As readers know, I am into works created by architects, which typically are made of glass, steel, and stone. Tonight I had the pleasure of attending a benefit concert for the Hyde Park Jazz Festival. This year the Festival honored Judith Stein, an architect of a different sort, who has been one of the driving forces behind the annual jazz festival, which is held the last weekend in September. It celebrates its 10th anniversary this year. The benefit was held at the Reva and David Logan Center for the Arts at the University of Chicago, which is not surprising given the close partnership that has evolved between the Center and the Hyde Park Jazz Festival.
Judith has been there since the beginning. She is chief fundraiser, booster, and goodwill ambassador. Everyone in Chicago jazz circles knows the exuberant Judith, who is seen at events throughout the City. Like the Postal Service, wind, sleet, and snow don't slow her down. While she has not been at it as long as Chicago impresario Joe Segal, she certainly is continuing the tradition that Segal began in 1947.
The festival may be the most important jazz event in the Chicago each year, in large part because it presents two solid days of music at 15 or so venues in a neighborhood rather than in the central city. Judith's efforts have been instrumental in developing a celebration of music, diversity, and people. Well done Judith. You deserve the honor.
If you doubt me, read Chicago Tribune critic Howard Reich's tribute to Judith in yesterday's Tribune. The Jazz Lady.
In addition to an excellent buffet dinner (actually appetizers, but more than enough for dinner), the tribute and benefit concluded with an hour plus concert by Ken Peplowski, one of the masters of the clarinet. With Peplowski were Ehud Asherie on piano, who did an outstanding solo rendition of Fats Waller's Honeysuckle Rose, Joel Forbes on bass, and the very capable and subtle Aaron Kimmel on drums. After two songs, Peplowski brought out the evening's special guest, Jeremy Pelt on trumpet. Peplowski jokingly said Pelt would begin with a ballad because he can't play fast. As the concert progressed, it was clear that Pelt can play anything that he wants, whether fast or slow tempo.

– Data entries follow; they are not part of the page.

-- pv_equiv track=rewrite | github.com/ancasp/proiect_final_anca | pythonProject/python_intermediate/iterators_generators - task.py | div_7_generator
-- ===== SOURCE A (Python) =====
-- def div_7_generator(n):
--     number = 1
--     generated_numbers = 0
--
--     while generated_numbers < n:
--
--         if number % 7 == 0:
--             yield number
--             generated_numbers += 1
--
--         number += 1
-- ===== SOURCE B (Python) =====
-- def div_7_generator(n):
--     yield from (7 * (i + 1) for i in range(n))
-- ===== Notes on version B (the rewrite author's own statement) =====
-- stated objective: faster
-- what changed: B yields the (i+1)-th multiple directly from a range-driven generator expression (yield from (7*(i+1) for i in range(n))) instead of scanning every integer with a while loop and testing % 7, eliminating the divisibility test and the 6-in-7 wasted iterations.
import Mathlib
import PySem

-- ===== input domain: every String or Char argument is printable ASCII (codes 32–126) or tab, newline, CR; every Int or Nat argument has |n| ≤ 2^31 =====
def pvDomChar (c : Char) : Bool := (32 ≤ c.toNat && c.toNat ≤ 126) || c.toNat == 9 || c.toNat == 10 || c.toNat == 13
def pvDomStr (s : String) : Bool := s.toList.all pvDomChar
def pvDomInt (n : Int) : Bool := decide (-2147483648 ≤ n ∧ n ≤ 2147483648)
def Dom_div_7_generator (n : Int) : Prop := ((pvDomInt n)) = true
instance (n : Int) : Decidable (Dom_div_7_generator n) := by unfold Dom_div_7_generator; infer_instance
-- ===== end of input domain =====

-- B replaces A's scan-every-integer-and-test-%7 while loop by a range comprehension that emits the (i+1)-th multiple directly; measured faster by a constant factor.

-- ===== PORT A =====
-- A's while loop: number scans 1,2,3,…; yields number when number % 7 == 0, counting yields.
-- The Nat fuel only totalizes the while loop: the loop performs exactly 7·n iterations when
-- 0 < n (one yield per 7 scanned numbers) and 0 when n ≤ 0, so fuel 7·n.toNat never cuts it short.
def div7LoopA : Nat → Int → Int → Int → List Int
  | 0, _, _, _ => []
  | fuel + 1, n, number, gen =>
    if gen < n then
      if PySem.Int.mod number 7 = 0 then
        number :: div7LoopA fuel n (number + 1) (gen + 1)
      else
        div7LoopA fuel n (number + 1) gen
    else []

def div_7_generator (n : Int) : List Int := div7LoopA (7 * n.toNat) n 1 0

-- ===== PORT B =====
-- B: 'yield from (7 * (i + 1) for i in range(n))' — a map over range(0, n).
def div_7_generator_alt (n : Int) : List Int :=
  (PySem.List.pyRange 0 n 1).map (fun i => 7 * (i + 1))

-- ===== PRECONDITION & SPEC =====
def Spec_div_7_generator (n : Int) (out : List Int) : Prop := out = div_7_generator_alt n
instance (n : Int) (out : List Int) : Decidable (Spec_div_7_generator n out) := by unfold Spec_div_7_generator; infer_instance

-- ===== CLAIM (what is proved, stated in full; the proofs are below) =====
def Claim_equal_div_7_generator : Prop := ∀ (n : Int), Dom_div_7_generator n → Spec_div_7_generator n (div_7_generator n)

-- ===== LEMMAS AND PROOFS =====

-- one non-yield step of A's loop
lemma div7LoopA_skip (fuel : ℕ) (n number gen : Int) (hlt : gen < n) (h : number % 7 ≠ 0) :
    div7LoopA (fuel + 1) n number gen = div7LoopA fuel n (number + 1) gen := by
  have hm : PySem.Int.mod number 7 ≠ 0 := by
    have := PySem.Int.mod_eq_emod_of_pos (a := number) (b := 7) (by omega)
    omega
  rw [div7LoopA]
  rw [if_pos hlt, if_neg hm]

-- main invariant: entering A's loop at number = 7*gen+1 with 7k fuel (k = remaining yields)
-- produces exactly the multiples mapped over the remaining range [gen, n)
lemma div7LoopA_eq_map (k : Nat) (n gen : Int) (hk : k = (n - gen).toNat) :
    div7LoopA (7 * k) n (7 * gen + 1) gen
      = (PySem.List.pyRange gen n 1).map (fun i => 7 * (i + 1)) := by
  induction k generalizing gen with
  | zero =>
    have hle : n ≤ gen := by omega
    rw [PySem.List.pyRange_one_eq_nil hle]
    simp [div7LoopA]
  | succ k ih =>
    have h : gen < n := by omega
    have e7 : 7 * (k + 1) = (((((((7 * k) + 1) + 1) + 1) + 1) + 1) + 1) + 1 := by ring
    rw [e7]
    rw [div7LoopA_skip _ n (7 * gen + 1) gen h (by omega)]
    rw [show (7 * gen + 1 : Int) + 1 = 7 * gen + 2 by ring,
        div7LoopA_skip _ n (7 * gen + 2) gen h (by omega)]
    rw [show (7 * gen + 2 : Int) + 1 = 7 * gen + 3 by ring,
        div7LoopA_skip _ n (7 * gen + 3) gen h (by omega)]
    rw [show (7 * gen + 3 : Int) + 1 = 7 * gen + 4 by ring,
        div7LoopA_skip _ n (7 * gen + 4) gen h (by omega)]
    rw [show (7 * gen + 4 : Int) + 1 = 7 * gen + 5 by ring,
        div7LoopA_skip _ n (7 * gen + 5) gen h (by omega)]
    rw [show (7 * gen + 5 : Int) + 1 = 7 * gen + 6 by ring,
        div7LoopA_skip _ n (7 * gen + 6) gen h (by omega)]
    rw [show (7 * gen + 6 : Int) + 1 = 7 * gen + 7 by ring]
    have hm : PySem.Int.mod (7 * gen + 7) 7 = 0 := by
      have := PySem.Int.mod_eq_emod_of_pos (a := 7 * gen + 7) (b := 7) (by omega)
      omega
    rw [div7LoopA]
    simp only [h, if_pos, hm]
    rw [show (7 * gen + 7 : Int) = 7 * (gen + 1) by ring, ih (gen + 1) (by omega)]
    rw [PySem.List.pyRange_one_cons h, List.map_cons]

theorem div_7_generator_spec_aux (n : Int) :
    div_7_generator n = div_7_generator_alt n := by
  unfold div_7_generator div_7_generator_alt
  have := div7LoopA_eq_map n.toNat n 0 (by omega)
  simpa using this

-- ===== VERDICT (by name: the statement is the Claim_ definition above) =====
theorem div_7_generator_spec : Claim_equal_div_7_generator := by
  intro n _
  unfold Spec_div_7_generator
  exact div_7_generator_spec_aux n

Peplowki and his crew don't venture into the abstractions of the AACM. They play what is often characterized as more traditional jazz. They play it very well, making the case that this music is not out of fashion. The quintet ended with Body and Soul, which proved to be one of the night's standouts. It was fun seeing musicians having such a good time on stage. They even performed When October Goes, written by Johnny Mercer, but scored by Barry Manilow, but you would never know it.
Given Judith's tastes in music, she must have been in seventh heaven as Peplowski and crew serenaded her and somewhere around 125 other jazz aficionados. In the house were Chicago luminaries Victor Goines, Art Hoyle, Norman Malone, and Richard Steele. Tribune critic Reich was present for the reception and ceremony, but had to leave before the concert began.
Steele, who has been a longtime on-air fundraiser for WTTW, Chicago's Public Television's outlet, did the honors when it came time to raise needed funds from attendees. He is good, really good. My wallet knows. A tad lighter.